== SOURCE MATERIAL

-- pv_equiv track=rewrite | github.com/thunlp/QAJudge | tools/ft_tools.py | get_ft_id
-- ===== SOURCE A (Python) =====
-- possible_set = [
--     (196, 0),
--     (348, 0),
--     # (133, 1),
--     (264, 0),
--     (133, 0),
--     (354, 0),
--     (234, 0),
--     (266, 0),
--     (274, 0),
--     (347, 0),
--     (267, 0),
--     (263, 0),
--     (238, 0),
--     (275, 0),
--     (345, 0),
--     (312, 0),
--     # (134, 0),
--     (224, 0),
--     (141, 0),
--     (128, 0),
--     (303, 0),
--     # (150, 0),
--     # (269, 0),
-- ]
--
-- def get_ft_id(data):
--     cnt = 0
--     ft_list = data["meta_info"]["law"]
--     se = set()
--     for x, y, z in ft_list:
--         se.add((x, y))
--     temp = list(se)
--     for x, y in temp:
--         if (x, y) in possible_set:
--             cnt += 1
--     if cnt != 1:
--         return -1
--
--     for x, y in temp:
--         if (x, y) in possible_set:
--             for a in range(0, len(possible_set)):
--                 if possible_set[a] == (x, y):
--                     return a
--
--     raise NotImplementedError
-- ===== SOURCE B (Python) =====
-- possible_set = [
--     (196, 0),
--     (348, 0),
--     (264, 0),
--     (133, 0),
--     (354, 0),
--     (234, 0),
--     (266, 0),
--     (274, 0),
--     (347, 0),
--     (267, 0),
--     (263, 0),
--     (238, 0),
--     (275, 0),
--     (345, 0),
--     (312, 0),
--     (224, 0),
--     (141, 0),
--     (128, 0),
--     (303, 0),
-- ]
--
-- def get_ft_id(data):
--     pairs = {(x, y) for x, y, z in data["meta_info"]["law"]}
--     # one pass over possible_set: collect the indices of entries hit by the data
--     hits = [i for i, q in enumerate(possible_set) if q in pairs]
--     return hits[0] if len(hits) == 1 else -1
-- ===== Notes on version B (the rewrite author's own statement) =====
-- stated objective: simpler
-- what changed: A builds the distinct-pair set and then scans it twice (one pass to count matches, then a second pass with a nested index scan over possible_set to recover the index); B makes a single enumerate pass over possible_set collecting the indices hit by the data's pair set and returns the lone hit or -1.
import Mathlib
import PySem

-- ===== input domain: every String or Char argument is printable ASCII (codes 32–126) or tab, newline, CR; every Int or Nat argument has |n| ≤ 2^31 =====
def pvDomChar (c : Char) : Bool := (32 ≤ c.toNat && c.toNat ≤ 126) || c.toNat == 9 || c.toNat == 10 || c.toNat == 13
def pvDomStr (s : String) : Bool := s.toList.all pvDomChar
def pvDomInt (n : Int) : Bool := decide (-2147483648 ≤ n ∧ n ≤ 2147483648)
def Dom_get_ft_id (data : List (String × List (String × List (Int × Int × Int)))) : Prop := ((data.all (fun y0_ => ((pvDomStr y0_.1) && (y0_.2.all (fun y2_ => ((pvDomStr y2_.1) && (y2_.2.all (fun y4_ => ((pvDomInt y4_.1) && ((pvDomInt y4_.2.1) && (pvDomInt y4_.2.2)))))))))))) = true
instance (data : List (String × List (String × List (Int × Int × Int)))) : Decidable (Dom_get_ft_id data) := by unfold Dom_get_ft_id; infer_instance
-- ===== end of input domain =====

-- B merges A's two scans over possible_set (count pass + find pass with an inner index scan)
-- into ONE enumerate pass collecting the matching indices; objective: simpler.


-- ===== PORT A =====
def pvPossible : List (Int × Int) :=
  [(196,0),(348,0),(264,0),(133,0),(354,0),(234,0),(266,0),(274,0),(347,0),(267,0),
   (263,0),(238,0),(275,0),(345,0),(312,0),(224,0),(141,0),(128,0),(303,0)]

-- inner 'for a in range(0, len(possible_set)): if possible_set[a] == (x, y): return a'
def pvRangeScan (p : Int × Int) : List (Int × Int) → Int → Option Int
  | [], _ => none
  | q :: rest, a => if q = p then some a else pvRangeScan p rest (a + 1)

-- A's second 'for x, y in temp' loop; the [] case is Python's 'raise NotImplementedError'
-- path (we return -1 there; under the claim's hypotheses that branch is proved unreachable)
def pvFindLoop : List (Int × Int) → Int
  | [] => -1
  | p :: rest =>
    if pvPossible.contains p then
      match pvRangeScan p pvPossible 0 with
      | some a => a
      | none => pvFindLoop rest
    else pvFindLoop rest

def get_ft_id (data : List (String × List (String × List (Int × Int × Int)))) : Int :=
  match (PySem.Dict.mk data).get? "meta_info" with
  | none => -1  -- KeyError: excluded by Pre_
  | some mi =>
    match (PySem.Dict.mk mi).get? "law" with
    | none => -1  -- KeyError: excluded by Pre_
    | some ft_list =>
      let temp : PySem.Set (Int × Int) :=
        ft_list.foldl (fun se t => PySem.Set.add se (t.1, t.2.1)) PySem.Set.empty
      let cnt : Int :=
        temp.foldl (fun c p => if pvPossible.contains p then c + 1 else c) 0
      if cnt ≠ 1 then -1 else pvFindLoop temp

-- ===== PORT B =====
def get_ft_id_alt (data : List (String × List (String × List (Int × Int × Int)))) : Int :=
  match (PySem.Dict.mk data).get? "meta_info" with
  | none => -1  -- KeyError: excluded by Pre_
  | some mi =>
    match (PySem.Dict.mk mi).get? "law" with
    | none => -1  -- KeyError: excluded by Pre_
    | some ft_list =>
      let pairs : PySem.Set (Int × Int) :=
        PySem.Set.ofList (ft_list.map (fun t => (t.1, t.2.1)))
      let hits : List Int :=
        (PySem.List.enumerate pvPossible).filterMap
          (fun iq => if PySem.Set.contains pairs iq.2 then some iq.1 else none)
      match hits with
      | [i] => i
      | _ => -1

-- ===== PRECONDITION & SPEC =====
-- Pre_ excludes exactly the inputs on which A raises KeyError: a missing "meta_info" key
-- or a missing "law" key inside it (B raises the same KeyError there).
def Pre_get_ft_id (data : List (String × List (String × List (Int × Int × Int)))) : Prop :=
  (match (PySem.Dict.mk data).get? "meta_info" with
   | none => false
   | some mi => ((PySem.Dict.mk mi).get? "law").isSome) = true
instance (data : List (String × List (String × List (Int × Int × Int)))) : Decidable (Pre_get_ft_id data) := by unfold Pre_get_ft_id; infer_instance

def pvWitness_get_ft_id : (List (String × List (String × List (Int × Int × Int)))) :=
  [("meta_info", [("law", [(196, 0, 1)])])]

def Spec_get_ft_id (data : List (String × List (String × List (Int × Int × Int)))) (out : Int) : Prop := out = get_ft_id_alt data
instance (data : List (String × List (String × List (Int × Int × Int)))) (out : Int) : Decidable (Spec_get_ft_id data out) := by unfold Spec_get_ft_id; infer_instance

-- ===== CLAIM (what is proved, stated in full; the proofs are below) =====
def Claim_equal_get_ft_id : Prop := ∀ (data : List (String × List (String × List (Int × Int × Int)))), Dom_get_ft_id data → Pre_get_ft_id data → Spec_get_ft_id data (get_ft_id data)

-- ===== LEMMAS AND PROOFS =====

-- A's set-building fold equals B's set comprehension
lemma pv_set_eq (l : List (Int × Int × Int)) :
    l.foldl (fun se t => PySem.Set.add se (t.1, t.2.1)) PySem.Set.empty
      = PySem.Set.ofList (l.map (fun t => (t.1, t.2.1))) := by
  rw [PySem.Set.ofList_eq_foldl, List.foldl_map]
  rfl

-- B's hit list has as many elements as possible_set has entries hit by S
lemma pv_hits_length (S : List (Int × Int)) :
    ∀ (P : List (Int × Int)) (s : Int),
      ((PySem.List.enumerate P s).filterMap
        (fun iq => if S.contains iq.2 then some iq.1 else none)).length
        = P.countP (fun q => S.contains q) := by
  intro P
  induction P with
  | nil => intro s; simp [PySem.List.enumerate_nil]
  | cons q P' ih =>
    intro s
    rw [PySem.List.enumerate_cons, List.filterMap_cons, List.countP_cons]
    cases h : S.contains q
    · simp only [Bool.false_eq_true, if_false, ih (s + 1)]
      omega
    · simp only [if_true, List.length_cons, ih (s + 1)]

-- nodup lists: counting the matches from either side gives the same number
lemma pv_countP_comm (S P : List (Int × Int)) (hS : S.Nodup) (hP : P.Nodup) :
    S.countP (fun p => P.contains p) = P.countP (fun q => S.contains q) := by
  simp only [List.countP_eq_length_filter]
  rw [← List.toFinset_card_of_nodup (List.Nodup.filter _ hS),
      ← List.toFinset_card_of_nodup (List.Nodup.filter _ hP),
      List.toFinset_filter, List.toFinset_filter]
  have h1 : {x ∈ S.toFinset | P.contains x = true} = S.toFinset ∩ P.toFinset := by
    apply Finset.ext; intro x
    simp [List.mem_toFinset]
  have h2 : {x ∈ P.toFinset | S.contains x = true} = P.toFinset ∩ S.toFinset := by
    apply Finset.ext; intro x
    simp [List.mem_toFinset]
  rw [h1, h2, Finset.inter_comm]

-- when B's hit list is exactly [j], A's inner index scan returns j for every hit element
lemma pv_key (S : List (Int × Int)) :
    ∀ (P : List (Int × Int)) (s j : Int) (p : Int × Int),
      ((PySem.List.enumerate P s).filterMap
        (fun iq => if S.contains iq.2 then some iq.1 else none)) = [j] →
      p ∈ P → S.contains p = true → pvRangeScan p P s = some j := by
  intro P
  induction P with
  | nil => intro s j p _ hp; simp at hp
  | cons q P' ih =>
    intro s j p hh hp hps
    rw [PySem.List.enumerate_cons, List.filterMap_cons] at hh
    cases hq : S.contains q with
    | true =>
      rw [hq] at hh
      simp only [if_true, List.cons.injEq] at hh
      obtain ⟨rfl, htail⟩ := hh
      -- no later hit: every element of P' fails the membership test
      have hnone : ∀ r ∈ P', S.contains r = false := by
        intro r hr
        by_contra hc
        have hc' : S.contains r = true := by
          cases hcr : S.contains r
          · exact absurd hcr hc
          · rfl
        have : ∃ k, ∃ _ : k < P'.length, r = P'[k] := by
          rcases List.getElem_of_mem hr with ⟨k, hk, he⟩
          exact ⟨k, hk, he.symm⟩
        rcases this with ⟨k, hk, rfl⟩
        have : ((s + 1 + (k : Int)), P'[k]) ∈ PySem.List.enumerate P' (s + 1) :=
          (PySem.List.mem_enumerate_iff P' (s + 1) _).2 ⟨k, hk, rfl⟩
        have : (s + 1 + (k : Int)) ∈ List.filterMap
            (fun iq => if S.contains iq.2 = true then some iq.1 else none)
            (PySem.List.enumerate P' (s + 1)) := by
          rw [List.mem_filterMap]
          exact ⟨_, this, by rw [if_pos hc']⟩
        rw [htail] at this
        simp at this
      have hpq : p = q := by
        rcases List.mem_cons.1 hp with hp1 | hp1
        · exact hp1
        · have h2 := hnone p hp1
          rw [hps] at h2
          simp at h2
      subst hpq
      simp [pvRangeScan]
    | false =>
      rw [hq] at hh
      simp only [Bool.false_eq_true, if_false] at hh
      have hpq : q ≠ p := by
        intro he; rw [he, hps] at hq; exact absurd hq (by simp)
      have hp' : p ∈ P' := by
        rcases List.mem_cons.1 hp with hp1 | hp1
        · exact absurd hp1.symm hpq
        · exact hp1
      rw [pvRangeScan, if_neg hpq]
      exact ih (s + 1) j p hh hp' hps

-- dropping a non-possible element of S does not change B's hit list
lemma pv_hits_drop (p : Int × Int) (S : List (Int × Int))
    (h : pvPossible.contains p = false) :
    ((PySem.List.enumerate pvPossible).filterMap
        (fun iq => if List.contains (p :: S) iq.2 then some iq.1 else none))
      = ((PySem.List.enumerate pvPossible).filterMap
        (fun iq => if S.contains iq.2 then some iq.1 else none)) := by
  apply List.filterMap_congr
  intro iq hiq
  rcases (PySem.List.mem_enumerate_iff pvPossible 0 iq).1 hiq with ⟨k, hk, rfl⟩
  have hq : pvPossible[k] ∈ pvPossible := List.getElem_mem hk
  have hne : p ≠ pvPossible[k] := by
    intro he
    have hm : p ∈ pvPossible := by rw [he]; exact hq
    rw [List.contains_iff_mem.2 hm] at h
    simp at h
  simp only [List.contains_cons]
  have hbe : (pvPossible[k] == p) = false := beq_false_of_ne (Ne.symm hne)
  rw [hbe]
  simp

-- when B's hit list is exactly [j] and exactly one element of S is possible,
-- A's find loop returns j
lemma pv_find (S : List (Int × Int)) (j : Int)
    (hh : ((PySem.List.enumerate pvPossible).filterMap
        (fun iq => if S.contains iq.2 then some iq.1 else none)) = [j])
    (hc : S.countP (fun p => pvPossible.contains p) = 1) :
    pvFindLoop S = j := by
  induction S with
  | nil => simp at hc
  | cons p S' ih =>
    by_cases hp : pvPossible.contains p
    · have hmem : p ∈ pvPossible := by rwa [← List.contains_iff_mem]
      have hsc : List.contains (p :: S') p = true := by simp
      have hscan := pv_key (p :: S') pvPossible 0 j p hh hmem hsc
      simp only [pvFindLoop]
      rw [if_pos hp, hscan]
    · have hp' : pvPossible.contains p = false := by
        cases h : pvPossible.contains p
        · rfl
        · exact absurd h hp
      have hh' := (pv_hits_drop p S' hp').symm.trans hh
      have hc' : S'.countP (fun q => pvPossible.contains q) = 1 := by
        rw [List.countP_cons, hp'] at hc
        simpa using hc
      simp only [pvFindLoop]
      rw [if_neg hp]
      exact ih hh' hc'

-- ===== VERDICT (by name: the statement is the Claim_ definition above) =====
theorem get_ft_id_spec : Claim_equal_get_ft_id := by
  intro data _hdom _hpre
  unfold Spec_get_ft_id get_ft_id get_ft_id_alt
  cases hmi : (PySem.Dict.mk data).get? "meta_info" with
  | none => rfl
  | some mi =>
    dsimp only
    cases hlaw : (PySem.Dict.mk mi).get? "law" with
    | none => rfl
    | some ft_list =>
      dsimp only
      show (if (List.foldl (fun c p => if pvPossible.contains p then c + 1 else c) (0 : Int)
              (List.foldl (fun se t => PySem.Set.add se (t.1, t.2.1)) PySem.Set.empty ft_list)) ≠ 1 then (-1 : Int)
            else pvFindLoop (List.foldl (fun se t => PySem.Set.add se (t.1, t.2.1)) PySem.Set.empty ft_list))
          = (match (PySem.List.enumerate pvPossible).filterMap
                (fun iq => if List.contains (PySem.Set.ofList (ft_list.map (fun t => (t.1, t.2.1)))) iq.2
                           then some iq.1 else none) with
             | [i] => i
             | _ => (-1 : Int))
      rw [pv_set_eq]
      set S : List (Int × Int) := PySem.Set.ofList (ft_list.map (fun t => (t.1, t.2.1))) with hSdef
      have hSnod : S.Nodup := PySem.Set.nodup_ofList _
      have hPnod : pvPossible.Nodup := by decide
      have hcnt : S.foldl (fun c p => if pvPossible.contains p then c + 1 else c) (0 : Int)
          = ((S.countP (fun p => pvPossible.contains p) : Nat) : Int) := by
        simpa using PySem.List.foldl_count_if (fun p => pvPossible.contains p) S 0
      have hlen : ((PySem.List.enumerate pvPossible).filterMap
          (fun iq => if S.contains iq.2 then some iq.1 else none)).length
          = pvPossible.countP (fun q => S.contains q) := pv_hits_length S pvPossible 0
      have hcc := pv_countP_comm S pvPossible hSnod hPnod
      rw [hcnt]
      by_cases h1 : S.countP (fun p => pvPossible.contains p) = 1
      · rw [if_neg (by rw [h1]; simp)]
        have hone : ((PySem.List.enumerate pvPossible).filterMap
            (fun iq => if S.contains iq.2 then some iq.1 else none)).length = 1 := by
          rw [hlen, ← hcc, h1]
        rcases List.length_eq_one_iff.1 hone with ⟨j, hj⟩
        rw [hj]
        exact pv_find S j hj h1
      · rw [if_pos (by intro hx; exact h1 (by exact_mod_cast hx))]
        have hne : ((PySem.List.enumerate pvPossible).filterMap
            (fun iq => if S.contains iq.2 then some iq.1 else none)).length ≠ 1 := by
          rw [hlen, ← hcc]; exact h1
        cases hl : (PySem.List.enumerate pvPossible).filterMap
            (fun iq => if S.contains iq.2 then some iq.1 else none) with
        | nil => rfl
        | cons a t =>
          cases t with
          | nil => exact absurd (by rw [hl]; rfl) hne
          | cons b u => rfl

====

* _TASK OBJECTIVE_
Given the records above, reproduce precisely and only the lines between the line holding "mi => ((PySem.Dict.mk" and the line holding "[(196, 0, 1)])])]", inclusive.

* _SOLUTION FOR THIS PROBLEM_
   | some mi => ((PySem.Dict.mk mi).get? "law").isSome) = true
instance (data : List (String × List (String × List (Int × Int × Int)))) : Decidable (Pre_get_ft_id data) := by unfold Pre_get_ft_id; infer_instance

def pvWitness_get_ft_id : (List (String × List (String × List (Int × Int × Int)))) :=
  [("meta_info", [("law", [(196, 0, 1)])])]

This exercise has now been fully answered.